La naupatía o mal de mar un inconveniente molesto pero superable

Foto. El mareo por movimiento es un trastorno del equilibrio que padecen la mayoría de las personas que navegan.

La naupatía, el mal del mar, el mareo, son términos utilizados para definir un efecto fisiológico que sufren los seres humanos cuando permanecen en una embarcación.

Pocos son los afortunados, que se han hecho a la mar y nunca han pasado por esta experiencia. Marearse es uno de los efectos adversos que produce el embarcarse, sin embargo, como una respuesta del cuerpo que es, puede someterse a análisis y se evitado y combatido, con mayor o menor eficacia. Una de las mejores descripciones que se han hecho de este mal de los marineros es obra de Isidro Martí, Patrón profesional y profesor de Náutica, en cuyos trabajos se basa este artículo.

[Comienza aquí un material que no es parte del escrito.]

-- pv_equiv track=rewrite | github.com/udacity/cn-python-foundation | investigate texts and calls/ZH/Task4.py | countingTexter
-- ===== SOURCE A (Python) =====
-- def countingTexter(texts):
--     result = {}
--     for text in texts:
--         sender = text[0].strip()
--         receiver = text[1].strip()
--
--         if sender in result:
--             result[sender]['send'] += 1
--         else:
--             result[sender] = {}
--             result[sender]["send"] = 1
--             result[sender]["receive"] = 0
--
--         if receiver in result:
--             result[receiver]["receive"] += 1
--         else:
--             result[receiver] = {}
--             result[receiver]["receive"] = 1
--             result[receiver]["send"] = 0
--     return result
-- ===== SOURCE B (Python) =====
-- def countingTexter(texts):
--     # flatten into a (person, role) event stream, tally uniformly, then fill in missing zero counts
--     events = []
--     for text in texts:
--         events.append((text[0].strip(), 'send'))
--         events.append((text[1].strip(), 'receive'))
--     result = {}
--     for person, role in events:
--         tally = result.setdefault(person, {})
--         tally[role] = tally.get(role, 0) + 1
--     for tally in result.values():
--         tally.setdefault('send', 0)
--         tally.setdefault('receive', 0)
--     return result
-- ===== Notes on version B (the rewrite author's own statement) =====
-- stated objective: alternative
-- what changed: A's single interleaved pass with per-branch dict initialisation is replaced by a count-style decomposition: flatten the texts into a (person, role) event stream, tally the events in one uniform loop, then zero-fill any missing counter; Pre_ excludes texts of length < 2, on which A raises IndexError.
import Mathlib
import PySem

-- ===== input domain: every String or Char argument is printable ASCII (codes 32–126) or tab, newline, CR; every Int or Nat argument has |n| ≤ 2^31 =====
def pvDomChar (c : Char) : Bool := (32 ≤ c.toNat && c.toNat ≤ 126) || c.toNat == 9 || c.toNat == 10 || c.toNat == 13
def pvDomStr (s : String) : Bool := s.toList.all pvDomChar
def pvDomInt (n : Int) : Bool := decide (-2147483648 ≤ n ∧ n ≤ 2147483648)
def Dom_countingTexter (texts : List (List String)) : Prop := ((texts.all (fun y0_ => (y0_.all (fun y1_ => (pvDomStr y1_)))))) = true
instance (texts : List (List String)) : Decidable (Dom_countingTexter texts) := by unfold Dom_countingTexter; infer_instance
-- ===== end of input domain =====

-- B replaces A's single interleaved pass (per-branch dict initialisation) by a different decomposition:
-- flatten the texts into a (person, role) event stream, tally the events uniformly, then fill in missing zero counts.

-- ===== PORT A =====
-- one loop step of A: sender then receiver, each with an in-dict test;
-- `result[x]['k'] += 1` is only reached when x is already a key, where the inner dict
-- always holds 'k', so `inn.modify "k" 0 (· + 1)` is exact there.
def pvStepA (res : PySem.Dict String (PySem.Dict String Int)) (text : List String) :
    PySem.Dict String (PySem.Dict String Int) :=
  let sender := PySem.Str.strip (PySem.List.pyGetD text 0 "")
  let receiver := PySem.Str.strip (PySem.List.pyGetD text 1 "")
  let res1 := if res.contains sender then
      res.modify sender PySem.Dict.empty (fun inn => inn.modify "send" 0 (· + 1))
    else
      res.insert sender ((PySem.Dict.empty.insert "send" (1 : Int)).insert "receive" 0)
  if res1.contains receiver then
    res1.modify receiver PySem.Dict.empty (fun inn => inn.modify "receive" 0 (· + 1))
  else
    res1.insert receiver ((PySem.Dict.empty.insert "receive" (1 : Int)).insert "send" 0)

El mareo por movimiento es un trastorno del equilibrio que padecen la mayoría de las personas que navegan, y la sufren, la han sufrido o la sufrirán todo tipo de navegantes. Sólo se conocen contadísimas excepciones de personas que nunca se hayan mareado, a las que no hay que confundir con las que ya no se marean, después de haberse habituado al movimiento, pero que en sus inicios sí que lo sufrieron. Afecta al sentido del equilibrio y a la orientación espacial.

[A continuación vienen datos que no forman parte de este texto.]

-- ===== PORT B =====
def diff_deps_alt (before : List (String × String)) (after : List (String × String)) : List (String × String × Option String × Option String) :=
  let b := PySem.Dict.mk before
  let a := PySem.Dict.mk after
  let added := (after.filter (fun p => !(b.contains p.1))).map
    (fun p => (p.1, "added", (none : Option String), some p.2))
  let removed := (before.filter (fun p => !(a.contains p.1))).map
    (fun p => (p.1, "removed", some p.2, (none : Option String)))
  let bumped := (before.filter (fun p => a.contains p.1 && !(a.get? p.1 == some p.2))).map
    (fun p => (p.1, "bumped", some p.2, a.get? p.1))
  PySem.List.sorted (added ++ removed ++ bumped) (fun c => c.1) false

-- ===== PRECONDITION & SPEC =====
-- The association lists stand for Python dicts, whose keys are necessarily unique;
-- Pre_ admits exactly the lists that represent a Python dict (no duplicate keys).
def Pre_diff_deps (before : List (String × String)) (after : List (String × String)) : Prop :=
  (before.map Prod.fst).Nodup ∧ (after.map Prod.fst).Nodup
instance (before : List (String × String)) (after : List (String × String)) : Decidable (Pre_diff_deps before after) := by unfold Pre_diff_deps; infer_instance
def pvWitness_diff_deps : (List (String × String)) × (List (String × String)) :=
  ([("a", "1"), ("b", "2"), ("c", "3")], [("b", "2"), ("c", "9"), ("d", "4")])
def Spec_diff_deps (before : List (String × String)) (after : List (String × String)) (out : List (String × String × Option String × Option String)) : Prop := out = diff_deps_alt before after
instance (before : List (String × String)) (after : List (String × String)) (out : List (String × String × Option String × Option String)) : Decidable (Spec_diff_deps before after out) := by unfold Spec_diff_deps; infer_instance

 Los efectos iniciales pueden variar de una persona a otra. Suele iniciarse con una sensación de incomodidad, seguida de un claro desinterés por lo que ocurre, excesiva salivación y eructos, y somnolencia con bostezos continuados.

Las cosas se complican cuando ya aparecen las náuseas, la palidez, el sudor frío, desencadenándose los vómitos definitivos más o menos violentos, con un cuadro final de postración y aletargamiento.

En las primeras horas o días de salir a la mar, si encontramos malas condiciones meteorológicas o sobre todo mar de fondo y hace tiempo que no navegamos, es habitual que nos afecte el mareo hasta que nos amarinemos.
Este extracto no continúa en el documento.